◆ **Problem requirements**:
Two lines mark the range in the entries below: the one holding "let b := if" and the one holding "def suggerimenti_alt (password". Set down those two and all lines between them, exactly.

(Dataset entries)

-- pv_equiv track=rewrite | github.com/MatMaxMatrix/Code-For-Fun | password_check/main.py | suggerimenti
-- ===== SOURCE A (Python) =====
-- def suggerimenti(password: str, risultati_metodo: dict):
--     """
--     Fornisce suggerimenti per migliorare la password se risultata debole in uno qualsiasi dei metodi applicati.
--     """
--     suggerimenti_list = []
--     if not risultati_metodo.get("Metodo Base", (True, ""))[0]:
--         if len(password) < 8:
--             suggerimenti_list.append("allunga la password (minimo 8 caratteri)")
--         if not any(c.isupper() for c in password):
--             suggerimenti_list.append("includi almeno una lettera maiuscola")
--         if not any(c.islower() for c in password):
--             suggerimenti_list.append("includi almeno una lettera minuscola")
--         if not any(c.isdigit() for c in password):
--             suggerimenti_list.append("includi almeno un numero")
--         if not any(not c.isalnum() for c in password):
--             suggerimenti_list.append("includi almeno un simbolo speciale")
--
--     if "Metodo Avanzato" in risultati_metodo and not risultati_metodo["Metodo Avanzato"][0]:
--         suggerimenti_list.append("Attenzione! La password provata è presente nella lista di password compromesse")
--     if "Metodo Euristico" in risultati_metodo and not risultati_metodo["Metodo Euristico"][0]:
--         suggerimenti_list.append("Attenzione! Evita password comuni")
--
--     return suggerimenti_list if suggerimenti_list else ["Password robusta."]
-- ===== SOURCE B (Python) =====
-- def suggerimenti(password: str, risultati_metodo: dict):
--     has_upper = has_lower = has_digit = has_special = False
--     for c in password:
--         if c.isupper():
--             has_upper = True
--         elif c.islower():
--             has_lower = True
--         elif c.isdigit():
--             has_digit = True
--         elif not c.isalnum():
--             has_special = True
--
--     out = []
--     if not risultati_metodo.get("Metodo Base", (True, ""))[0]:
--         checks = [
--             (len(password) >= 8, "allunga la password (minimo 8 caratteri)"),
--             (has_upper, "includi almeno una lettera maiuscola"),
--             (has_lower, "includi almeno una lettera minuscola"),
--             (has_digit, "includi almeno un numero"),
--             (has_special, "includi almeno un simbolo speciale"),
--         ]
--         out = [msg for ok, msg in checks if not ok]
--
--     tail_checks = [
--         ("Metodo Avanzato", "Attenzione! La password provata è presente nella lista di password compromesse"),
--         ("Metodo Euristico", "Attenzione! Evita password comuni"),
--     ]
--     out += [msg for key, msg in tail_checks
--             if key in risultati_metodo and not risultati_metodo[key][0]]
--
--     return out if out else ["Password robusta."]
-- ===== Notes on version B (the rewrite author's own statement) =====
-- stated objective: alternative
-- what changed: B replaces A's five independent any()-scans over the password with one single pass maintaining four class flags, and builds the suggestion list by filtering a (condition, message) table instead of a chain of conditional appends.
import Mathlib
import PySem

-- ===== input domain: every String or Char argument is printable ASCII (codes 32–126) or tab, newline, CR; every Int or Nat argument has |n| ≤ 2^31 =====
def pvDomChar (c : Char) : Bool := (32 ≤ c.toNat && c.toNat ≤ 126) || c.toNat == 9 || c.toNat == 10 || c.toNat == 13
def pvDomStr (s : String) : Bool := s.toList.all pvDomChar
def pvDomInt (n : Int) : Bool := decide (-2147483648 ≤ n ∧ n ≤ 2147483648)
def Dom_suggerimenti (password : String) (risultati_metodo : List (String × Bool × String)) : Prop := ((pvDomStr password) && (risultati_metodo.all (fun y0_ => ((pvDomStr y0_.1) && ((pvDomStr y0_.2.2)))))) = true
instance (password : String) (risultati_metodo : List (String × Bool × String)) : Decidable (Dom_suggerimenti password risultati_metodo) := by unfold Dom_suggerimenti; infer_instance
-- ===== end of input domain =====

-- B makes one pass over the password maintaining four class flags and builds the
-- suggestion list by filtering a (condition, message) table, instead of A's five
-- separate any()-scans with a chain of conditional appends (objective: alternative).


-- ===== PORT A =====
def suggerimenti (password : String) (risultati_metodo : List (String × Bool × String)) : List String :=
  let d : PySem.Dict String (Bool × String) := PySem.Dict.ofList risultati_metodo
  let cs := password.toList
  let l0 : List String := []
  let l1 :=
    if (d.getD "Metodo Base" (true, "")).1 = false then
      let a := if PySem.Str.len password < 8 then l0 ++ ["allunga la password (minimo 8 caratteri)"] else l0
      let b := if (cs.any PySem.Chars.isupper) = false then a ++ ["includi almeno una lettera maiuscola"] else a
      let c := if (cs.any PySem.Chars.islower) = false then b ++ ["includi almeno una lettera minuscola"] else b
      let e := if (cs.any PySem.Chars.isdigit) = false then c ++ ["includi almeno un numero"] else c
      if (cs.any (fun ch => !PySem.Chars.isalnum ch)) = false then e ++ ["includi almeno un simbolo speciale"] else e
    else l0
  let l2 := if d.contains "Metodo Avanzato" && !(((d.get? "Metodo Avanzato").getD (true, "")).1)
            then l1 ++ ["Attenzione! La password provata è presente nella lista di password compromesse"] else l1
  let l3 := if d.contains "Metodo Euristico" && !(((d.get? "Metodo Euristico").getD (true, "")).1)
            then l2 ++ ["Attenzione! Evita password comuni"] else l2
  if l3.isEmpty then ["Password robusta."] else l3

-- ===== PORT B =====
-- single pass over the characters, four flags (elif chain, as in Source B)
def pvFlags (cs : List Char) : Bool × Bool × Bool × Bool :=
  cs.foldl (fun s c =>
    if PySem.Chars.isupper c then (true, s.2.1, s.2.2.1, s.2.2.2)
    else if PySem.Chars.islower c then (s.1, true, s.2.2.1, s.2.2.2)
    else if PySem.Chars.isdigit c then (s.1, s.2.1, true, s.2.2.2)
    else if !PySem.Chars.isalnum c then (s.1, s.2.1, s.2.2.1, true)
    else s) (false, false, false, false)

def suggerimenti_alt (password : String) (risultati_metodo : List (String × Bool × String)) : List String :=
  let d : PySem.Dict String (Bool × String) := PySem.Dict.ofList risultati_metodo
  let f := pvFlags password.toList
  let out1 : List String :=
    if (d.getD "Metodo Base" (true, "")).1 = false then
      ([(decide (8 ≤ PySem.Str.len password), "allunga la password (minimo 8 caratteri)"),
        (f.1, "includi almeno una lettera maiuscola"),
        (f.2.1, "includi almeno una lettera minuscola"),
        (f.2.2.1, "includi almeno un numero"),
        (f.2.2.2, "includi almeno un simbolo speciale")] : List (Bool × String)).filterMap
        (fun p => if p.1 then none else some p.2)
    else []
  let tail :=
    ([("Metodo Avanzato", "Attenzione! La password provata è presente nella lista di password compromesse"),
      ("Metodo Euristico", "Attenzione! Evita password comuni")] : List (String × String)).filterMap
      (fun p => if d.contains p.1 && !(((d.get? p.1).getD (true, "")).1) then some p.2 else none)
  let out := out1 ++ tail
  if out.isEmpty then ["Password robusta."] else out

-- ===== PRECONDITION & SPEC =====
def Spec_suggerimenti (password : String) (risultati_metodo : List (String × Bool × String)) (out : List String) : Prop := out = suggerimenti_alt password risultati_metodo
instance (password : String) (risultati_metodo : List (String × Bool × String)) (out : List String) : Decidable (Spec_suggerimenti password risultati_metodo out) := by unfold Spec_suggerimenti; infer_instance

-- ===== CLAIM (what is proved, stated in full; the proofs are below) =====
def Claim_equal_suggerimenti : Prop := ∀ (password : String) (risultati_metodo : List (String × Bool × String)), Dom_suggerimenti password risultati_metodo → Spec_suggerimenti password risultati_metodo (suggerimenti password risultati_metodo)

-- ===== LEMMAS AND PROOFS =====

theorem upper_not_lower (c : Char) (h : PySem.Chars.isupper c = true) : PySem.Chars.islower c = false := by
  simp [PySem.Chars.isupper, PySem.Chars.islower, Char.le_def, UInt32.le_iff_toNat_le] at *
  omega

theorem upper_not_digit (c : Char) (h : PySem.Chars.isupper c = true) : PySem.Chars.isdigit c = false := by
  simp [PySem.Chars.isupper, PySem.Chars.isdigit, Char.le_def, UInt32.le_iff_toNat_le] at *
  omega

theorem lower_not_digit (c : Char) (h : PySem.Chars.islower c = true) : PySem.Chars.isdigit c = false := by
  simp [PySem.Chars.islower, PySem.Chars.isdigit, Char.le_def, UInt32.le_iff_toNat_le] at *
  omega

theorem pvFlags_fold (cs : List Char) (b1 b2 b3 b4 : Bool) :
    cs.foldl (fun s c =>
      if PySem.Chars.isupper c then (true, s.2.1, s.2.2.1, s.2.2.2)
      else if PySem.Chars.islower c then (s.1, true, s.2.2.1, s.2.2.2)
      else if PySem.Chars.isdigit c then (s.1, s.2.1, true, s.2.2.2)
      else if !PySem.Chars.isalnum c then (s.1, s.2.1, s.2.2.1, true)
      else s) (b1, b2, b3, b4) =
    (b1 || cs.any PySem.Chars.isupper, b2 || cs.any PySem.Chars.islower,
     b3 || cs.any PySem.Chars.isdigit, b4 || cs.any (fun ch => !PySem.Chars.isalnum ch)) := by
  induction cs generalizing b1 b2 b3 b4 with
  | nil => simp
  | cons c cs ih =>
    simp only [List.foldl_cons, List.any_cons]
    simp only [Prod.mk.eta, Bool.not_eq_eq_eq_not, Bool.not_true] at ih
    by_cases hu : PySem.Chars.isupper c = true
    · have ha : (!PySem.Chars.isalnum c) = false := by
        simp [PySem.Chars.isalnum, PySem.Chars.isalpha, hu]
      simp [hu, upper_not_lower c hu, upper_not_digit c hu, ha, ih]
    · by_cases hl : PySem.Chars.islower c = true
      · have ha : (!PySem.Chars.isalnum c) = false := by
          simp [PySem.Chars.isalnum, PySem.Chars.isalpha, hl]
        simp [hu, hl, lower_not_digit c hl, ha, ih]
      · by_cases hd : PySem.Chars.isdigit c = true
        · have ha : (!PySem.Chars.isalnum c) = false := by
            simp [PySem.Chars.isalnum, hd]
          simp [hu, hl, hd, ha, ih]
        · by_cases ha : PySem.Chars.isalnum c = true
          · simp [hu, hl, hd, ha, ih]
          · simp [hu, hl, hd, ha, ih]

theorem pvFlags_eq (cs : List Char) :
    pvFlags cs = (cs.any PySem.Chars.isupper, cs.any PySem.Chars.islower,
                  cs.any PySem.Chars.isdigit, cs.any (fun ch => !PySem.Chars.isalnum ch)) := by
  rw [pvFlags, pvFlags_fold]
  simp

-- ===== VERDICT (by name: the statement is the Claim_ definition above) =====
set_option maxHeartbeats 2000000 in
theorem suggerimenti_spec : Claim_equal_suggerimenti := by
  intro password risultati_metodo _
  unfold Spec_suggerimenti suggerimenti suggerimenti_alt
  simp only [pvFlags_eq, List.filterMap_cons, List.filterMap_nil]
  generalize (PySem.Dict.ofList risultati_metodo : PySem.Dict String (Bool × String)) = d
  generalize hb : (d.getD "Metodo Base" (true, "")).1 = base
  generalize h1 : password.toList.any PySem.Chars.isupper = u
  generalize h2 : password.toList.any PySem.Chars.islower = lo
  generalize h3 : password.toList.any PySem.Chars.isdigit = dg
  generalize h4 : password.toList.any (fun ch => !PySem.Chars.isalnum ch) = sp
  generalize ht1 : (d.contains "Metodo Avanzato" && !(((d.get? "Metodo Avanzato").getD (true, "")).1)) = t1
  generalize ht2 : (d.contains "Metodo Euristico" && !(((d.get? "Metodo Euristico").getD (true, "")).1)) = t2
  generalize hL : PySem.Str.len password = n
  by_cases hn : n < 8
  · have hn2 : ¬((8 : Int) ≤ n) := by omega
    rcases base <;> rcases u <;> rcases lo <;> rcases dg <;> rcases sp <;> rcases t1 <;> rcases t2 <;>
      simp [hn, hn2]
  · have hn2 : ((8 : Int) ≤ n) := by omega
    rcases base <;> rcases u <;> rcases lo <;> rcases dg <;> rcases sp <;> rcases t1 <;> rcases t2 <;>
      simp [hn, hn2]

◆ **Exercise output**:
      let b := if (cs.any PySem.Chars.isupper) = false then a ++ ["includi almeno una lettera maiuscola"] else a
      let c := if (cs.any PySem.Chars.islower) = false then b ++ ["includi almeno una lettera minuscola"] else b
      let e := if (cs.any PySem.Chars.isdigit) = false then c ++ ["includi almeno un numero"] else c
      if (cs.any (fun ch => !PySem.Chars.isalnum ch)) = false then e ++ ["includi almeno un simbolo speciale"] else e
    else l0
  let l2 := if d.contains "Metodo Avanzato" && !(((d.get? "Metodo Avanzato").getD (true, "")).1)
            then l1 ++ ["Attenzione! La password provata è presente nella lista di password compromesse"] else l1
  let l3 := if d.contains "Metodo Euristico" && !(((d.get? "Metodo Euristico").getD (true, "")).1)
            then l2 ++ ["Attenzione! Evita password comuni"] else l2
  if l3.isEmpty then ["Password robusta."] else l3

-- ===== PORT B =====
-- single pass over the characters, four flags (elif chain, as in Source B)
def pvFlags (cs : List Char) : Bool × Bool × Bool × Bool :=
  cs.foldl (fun s c =>
    if PySem.Chars.isupper c then (true, s.2.1, s.2.2.1, s.2.2.2)
    else if PySem.Chars.islower c then (s.1, true, s.2.2.1, s.2.2.2)
    else if PySem.Chars.isdigit c then (s.1, s.2.1, true, s.2.2.2)
    else if !PySem.Chars.isalnum c then (s.1, s.2.1, s.2.2.1, true)
    else s) (false, false, false, false)

def suggerimenti_alt (password : String) (risultati_metodo : List (String × Bool × String)) : List String :=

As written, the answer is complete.